Lists - returning all occurences of value

[mike200015]

Is there a way to return the position of all occurrences of a certain value in a list. I know there is a built in list function index() which returns the position of the first occurrence of a given value, but I need to know the position of all occurrences.

[Nick]

well couldn't you just print your list to see all values?

[wtd]

As far as I know there is no built-in method to do this, but it's all of two concise lines of code to define it yourself.

code:

def all_indexes(lst, f):     return (i for i, x in enumerate(lst) if f(x)) a = [1, 2, 3, 4, 3, 2, 1] print list(all_indexes(a, lambda x: x == 1))

Outputs:

code:

[0, 6]

[mike200015]

yea that would work great! thanks wtd

[wtd]

It's worth asking... do you understand how the code I posted works?

[mike200015]

yea i do after looking over it for a few mins... the only confusing part that i'm not 100% on is the return statement.. looks confusing since its on a single line. I understand what is being returned, just not clear on how it works as a single line

[wtd]

The function is returning a generator object, which is created by the generator expression:

code:

i for i, x in enumerate(lst) if f(x)

Understanding how this works is the key to understanding the magic of this function.

Note that the enumerate function also returns a generator object.

In earlier version of Python we had list comprehensions, and they were good.

Let's say you have a list:

code:

my_list = [1, 4, 3, 2]

You can transform that into another list like so:

code:

my_other_list = [x * 2 for x in my_list]

At which point you'd have:

code:

[2, 8, 6, 4]

And you can tack on conditionals.

code:

my_other_list = [x * 2 for x in my_list if x * 2 <= 6]

From which you get:

code:

[2, 6, 4]

Now, what's the problem with list comprehensions? Well, let's say I have a list "my_list" with one million values in it. That's a big list, and it takes a lot of memory.

Now, let's say I want to iterate over a transformation of that list.

code:

for x in [(x * 2 - 1) / 3 for x in my_list]:     print x

The list comprehension generates the entire new list before it even begins iterating. Now I have two huge lists in memory, and a lot of computation going on before I even begin to do anything useful with that data.

What if I leave the loop early?

code:

for x in [(x * 2 - 1) / 3 for x in my_list]:     print x     if x == 42:         break

That might break after the first run of the loop. That means I've done a whole lot of computation, and used a whole lot of memory for nothing.

This is not ideal.

Generator objects and expressions fix this by introducing a sort of laziness. Rather than generating an entirely new list in its entirety, we simply have an object that when a certain method is called, will give the program its next value. If we only ask it for one value, then it only does that much work.

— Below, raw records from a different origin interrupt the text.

-- pv_equiv track=rewrite | github.com/Maxbaut/SAE-601_Developpement_outil_decisionnel2 | SAE-601_Pokemon/data_transformation/main.py | build_evolution_hierarchy
-- ===== SOURCE A (Python) =====
-- def build_evolution_hierarchy(cards_data):
--     """Construire une hiérarchie d'évolution à partir des données des cartes."""
--     evolution_hierarchy = {}
--     for card in cards_data:
--         pokemon_name = card["name"].split(" (")[0]
--         evolves_from = card.get("evolves_from", "N/A")
--         if evolves_from != "N/A":
--             if evolves_from not in evolution_hierarchy:
--                 evolution_hierarchy[evolves_from] = []
--             evolution_hierarchy[evolves_from].append(pokemon_name)
--     return evolution_hierarchy
-- ===== SOURCE B (Python) =====
-- def build_evolution_hierarchy(cards_data):
--     """Construire une hiérarchie d'évolution à partir des données des cartes."""
--     pairs = [(card.get("evolves_from", "N/A"), card["name"].split(" (")[0])
--              for card in cards_data]
--     parents = []
--     for parent, _ in pairs:
--         if parent != "N/A" and parent not in parents:
--             parents.append(parent)
--     return {p: [name for parent, name in pairs if parent == p] for p in parents}
-- ===== Notes on version B (the rewrite author's own statement) =====
-- stated objective: alternative
-- what changed: Replaces the single-pass dict accumulation (insert-empty-then-append per card) by a two-phase grouping: extract all (parent, name) pairs once, collect the distinct non-N/A parents in first-occurrence order, then build each group with a per-parent filter comprehension.
import Mathlib
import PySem

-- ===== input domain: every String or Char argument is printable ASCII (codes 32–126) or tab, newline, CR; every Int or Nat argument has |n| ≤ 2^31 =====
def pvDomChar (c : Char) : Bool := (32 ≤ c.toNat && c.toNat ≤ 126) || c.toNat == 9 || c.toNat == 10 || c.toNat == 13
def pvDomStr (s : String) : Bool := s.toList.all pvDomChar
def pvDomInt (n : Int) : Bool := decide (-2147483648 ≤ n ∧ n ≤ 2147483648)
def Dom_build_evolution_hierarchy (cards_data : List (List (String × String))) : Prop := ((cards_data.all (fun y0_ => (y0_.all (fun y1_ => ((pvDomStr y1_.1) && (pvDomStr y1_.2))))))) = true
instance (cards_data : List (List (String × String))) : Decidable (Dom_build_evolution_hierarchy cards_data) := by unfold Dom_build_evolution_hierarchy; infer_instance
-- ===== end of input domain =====

-- B replaces A's single-pass dict accumulation by a two-phase grouping (distinct parents first, then a per-parent filter); alternative decomposition, not faster.


-- ===== PORT A =====
-- card["name"].split(" (")[0]  (split? with the non-empty separator " (" is never none, and a Python
-- split result is never empty, so the getD/headD defaults are unreachable; Pre_ guarantees "name" is present)
def pvName (card : List (String × String)) : String :=
  ((PySem.Str.split? (((PySem.Dict.mk card).get? "name").getD "") " (").getD []).headD ""

def build_evolution_hierarchy (cards_data : List (List (String × String))) : List (String × List String) :=
  (cards_data.foldl (fun h card =>
      let pokemon_name := pvName card
      let evolves_from := (PySem.Dict.mk card).getD "evolves_from" "N/A"
      if evolves_from ≠ "N/A" then
        let h' := if h.contains evolves_from then h else h.insert evolves_from []
        h'.modify evolves_from [] (· ++ [pokemon_name])
      else h)
    PySem.Dict.empty).items

-- ===== PORT B =====
def build_evolution_hierarchy_alt (cards_data : List (List (String × String))) : List (String × List String) :=
  let pairs := cards_data.map (fun card =>
      ((PySem.Dict.mk card).getD "evolves_from" "N/A", pvName card))
  let parents := pairs.foldl (fun ps pq =>
      if pq.1 ≠ "N/A" ∧ pq.1 ∉ ps then ps ++ [pq.1] else ps) []
  parents.map (fun p => (p, (pairs.filter (fun q => q.1 == p)).map (·.2)))

-- ===== PRECONDITION & SPEC =====
-- Pre_ excludes only cards without a "name" key, on which Python A raises KeyError (B raises there too).
def Pre_build_evolution_hierarchy (cards_data : List (List (String × String))) : Prop :=
  ∀ card ∈ cards_data, ((PySem.Dict.mk card).get? "name").isSome = true
instance (cards_data : List (List (String × String))) : Decidable (Pre_build_evolution_hierarchy cards_data) := by unfold Pre_build_evolution_hierarchy; infer_instance

def pvWitness_build_evolution_hierarchy : (List (List (String × String))) :=
  [[("name", "Raichu (holo)"), ("evolves_from", "Pikachu")], [("name", "Pikachu")]]

def Spec_build_evolution_hierarchy (cards_data : List (List (String × String))) (out : List (String × List String)) : Prop := out = build_evolution_hierarchy_alt cards_data
instance (cards_data : List (List (String × String))) (out : List (String × List String)) : Decidable (Spec_build_evolution_hierarchy cards_data out) := by unfold Spec_build_evolution_hierarchy; infer_instance

-- ===== CLAIM (what is proved, stated in full; the proofs are below) =====
def Claim_equal_build_evolution_hierarchy : Prop := ∀ (cards_data : List (List (String × String))), Dom_build_evolution_hierarchy cards_data → Pre_build_evolution_hierarchy cards_data → Spec_build_evolution_hierarchy cards_data (build_evolution_hierarchy cards_data)

-- ===== LEMMAS AND PROOFS =====

-- proof-only names for the two loop bodies (A's dict step on a (parent, name) pair; the plain modify-append step)
def pvStepA (h : PySem.Dict String (List String)) (pq : String × String) : PySem.Dict String (List String) :=
  if pq.1 ≠ "N/A" then
    (if h.contains pq.1 then h else h.insert pq.1 []).modify pq.1 [] (· ++ [pq.2])
  else h

def pvStepM (h : PySem.Dict String (List String)) (pq : String × String) : PySem.Dict String (List String) :=
  h.modify pq.1 [] (· ++ [pq.2])

-- A's per-pair step (insert-[] when absent, then append) is one modify-append; no-op on "N/A"
lemma stepA_eq (h : PySem.Dict String (List String)) (pq : String × String) (hx : pq.1 ≠ "N/A") :
    pvStepA h pq = pvStepM h pq := by
  unfold pvStepA pvStepM
  rw [if_pos hx]
  by_cases hc : h.contains pq.1
  · rw [if_pos hc]
  · rw [if_neg hc]
    simp only [Bool.not_eq_true] at hc
    simp only [PySem.Dict.modify, PySem.Dict.getD_insert_self,
      PySem.Dict.insert_insert_self, PySem.Dict.getD_of_not_contains h [] hc]

-- A's whole loop over the (evolves_from, name) pairs is a modify-append fold over the non-"N/A" pairs.
lemma foldl_stepA_eq (L : List (String × String)) (d : PySem.Dict String (List String)) :
    L.foldl pvStepA d = (L.filter (fun pq => !(pq.1 == "N/A"))).foldl pvStepM d := by
  induction L generalizing d with
  | nil => rfl
  | cons x t ih =>
    rw [List.foldl_cons, List.filter_cons]
    by_cases hx : x.1 = "N/A"
    · rw [show pvStepA d x = d from by simp [pvStepA, hx], if_neg (by simp [hx])]
      exact ih d
    · rw [stepA_eq d x hx, if_pos (by simp [hx]), List.foldl_cons]
      exact ih (pvStepM d x)

-- B's parents loop is the Set.add fold over the non-"N/A" pairs.
lemma parents_eq (L : List (String × String)) (ps : PySem.Set String) :
    L.foldl (fun ps pq => if pq.1 ≠ "N/A" ∧ pq.1 ∉ ps then ps ++ [pq.1] else ps) ps
      = (L.filter (fun pq => !(pq.1 == "N/A"))).foldl (fun ps pq => PySem.Set.add ps pq.1) ps := by
  induction L generalizing ps with
  | nil => rfl
  | cons x t ih =>
    rw [List.foldl_cons, List.filter_cons]
    by_cases hx : x.1 = "N/A"
    · rw [if_neg (show ¬(x.1 ≠ "N/A" ∧ x.1 ∉ ps) from by simp [hx]), if_neg (by simp [hx])]
      exact ih ps
    · rw [if_pos (show (!(x.1 == "N/A")) = true from by simp [hx]), List.foldl_cons]
      by_cases hm : x.1 ∈ ps
      · rw [if_neg (show ¬(x.1 ≠ "N/A" ∧ x.1 ∉ ps) from by simp [hm]), PySem.Set.add_of_mem hm]
        exact ih ps
      · rw [if_pos ⟨hx, hm⟩, PySem.Set.add_of_not_mem hm]
        exact ih (ps ++ [x.1])

-- ===== VERDICT (by name: the statement is the Claim_ definition above) =====
theorem build_evolution_hierarchy_spec : Claim_equal_build_evolution_hierarchy := by
  intro cards _ _
  unfold Spec_build_evolution_hierarchy build_evolution_hierarchy build_evolution_hierarchy_alt
  simp only []
  set pairs := cards.map (fun card =>
      ((PySem.Dict.mk card).getD "evolves_from" "N/A", pvName card)) with hpairs
  set M := pairs.filter (fun pq => !(pq.1 == "N/A")) with hM
  have hA : cards.foldl (fun h card =>
      let pokemon_name := pvName card
      let evolves_from := (PySem.Dict.mk card).getD "evolves_from" "N/A"
      if evolves_from ≠ "N/A" then
        (if h.contains evolves_from then h else h.insert evolves_from []).modify evolves_from [] (· ++ [pokemon_name])
      else h) PySem.Dict.empty
      = M.foldl pvStepM PySem.Dict.empty := by
    rw [hpairs] at hM
    rw [show ∀ dd, cards.foldl (fun h card =>
      let pokemon_name := pvName card
      let evolves_from := (PySem.Dict.mk card).getD "evolves_from" "N/A"
      if evolves_from ≠ "N/A" then
        (if h.contains evolves_from then h else h.insert evolves_from []).modify evolves_from [] (· ++ [pokemon_name])
      else h) dd = pairs.foldl pvStepA dd from fun dd => by
        rw [hpairs, List.foldl_map]; rfl]
    rw [foldl_stepA_eq, ← hM]
  rw [hA, parents_eq, ← hM]
  -- keys of the fold are the distinct parents, and each value is the filtered names
  have hkeys : (M.foldl pvStepM PySem.Dict.empty).keys
      = M.foldl (fun ps pq => PySem.Set.add ps pq.1) [] := by
    rw [show M.foldl pvStepM PySem.Dict.empty
        = M.foldl (fun d x => d.modify x.1 [] ((fun _ pq v => v ++ [pq.2]) d x)) PySem.Dict.empty from rfl]
    rw [PySem.Dict.keys_foldl_modify_key M Prod.fst [] (fun _ pq v => v ++ [pq.2]) PySem.Dict.empty,
      PySem.Dict.keys_empty, PySem.Set.update_map_eq_foldl_add M Prod.fst []]
  have hnodup : (M.foldl pvStepM PySem.Dict.empty).keys.Nodup := by
    rw [show M.foldl pvStepM PySem.Dict.empty
        = M.foldl (fun d x => d.modify x.1 [] ((fun _ pq v => v ++ [pq.2]) d x)) PySem.Dict.empty from rfl]
    exact PySem.Dict.nodup_keys_foldl_modify_key M Prod.fst [] _ _ PySem.Dict.nodup_keys_empty
  rw [PySem.Dict.items_eq_map_keys _ hnodup [], hkeys]
  apply List.map_congr_left
  intro p hp
  -- p is a non-"N/A" parent
  have hpM : p ∈ M.map Prod.fst := by
    rw [← PySem.Set.update_map_eq_foldl_add M Prod.fst []] at hp
    simpa [PySem.Set.mem_update] using hp
  have hpNA : p ≠ "N/A" := by
    obtain ⟨q, hq, hq1⟩ := List.mem_map.mp hpM
    have h2 := List.of_mem_filter hq
    simp only [Bool.not_eq_true', beq_eq_false_iff_ne, ne_eq] at h2
    exact hq1 ▸ h2
  congr 1
  rw [show M.foldl pvStepM PySem.Dict.empty
      = M.foldl (fun d pq => d.modify pq.1 [] (fun v => v ++ [pq.2])) PySem.Dict.empty from rfl,
    PySem.Dict.getD_foldl_modify_append M PySem.Dict.empty p, PySem.Dict.getD_empty, List.nil_append,
    hM, List.filter_filter]
  congr 1
  apply List.filter_congr
  intro q _
  by_cases hqp : q.1 = p
  · simp [hqp, hpNA]
  · simp [hqp]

Does this make sense? Don't worry if it doesn't at first. Python is an enormously powerful programming language, and it can break even strong minds.

[mike200015]

That makes sense, but the list comprehension looks the same as the generator object/expression. What would the list comprehension example you showed look like as a generator object/expression ?

[wtd]

It'd look like:

code:

for x in ((x * 2 - 1) / 3 for x in my_list):     print x     if x == 42:         break

[mike200015]

hmm.. a little confused lol

[wtd]

Note that the square brackets got replaced with parentheses. The syntactic similarity was intentional on the part of the language designers.

[mike200015]

I didnt notice that. So thats the difference between making a list comprehension and a generator expression?

[McKenzie]

The most important thing is that you understand your own code. If you find what wtd posted to be a little to dense try a more imperative approach like:

Python:

def findAll(lst, val):     ans = []     for i in range(len(lst)):         if lst[i] == val:             ans.append(i)     return ans nums = [1,2,3,4,1,5,1,6,1,7] print findAll(nums,1)

[wtd]

Just for fun, let's slowly morph that:

code:

def findAll(lst, val):     ans = []     for i in range(len(lst)):         if lst[i] == val:             ans.append(i)     return ans

Becomes:

code:

def findAll(lst, val):     ans = [i for i in range(len(lst)) if lst[i] == val]     return ans

Becomes:

code:

def findAll(lst, val):     return [i for i in range(len(lst)) if lst[i] == val]

Now, consider:

code:

>>> lst = [3, 5, 2] >>> for i in range(len(lst)): ...     print i, lst[i] ... 0 3 1 5 2 2 >>> for i, x in enumerate(lst): ...     print i, x ... 0 3 1 5 2 2 >>>

So, we can now...

code:

def findAll(lst, val):     return [i for i, x in enumerate(lst) if x == val]

[shaon]

how come you used enumerate over for i in range(....), is enumerate more efficient or is just for less typing?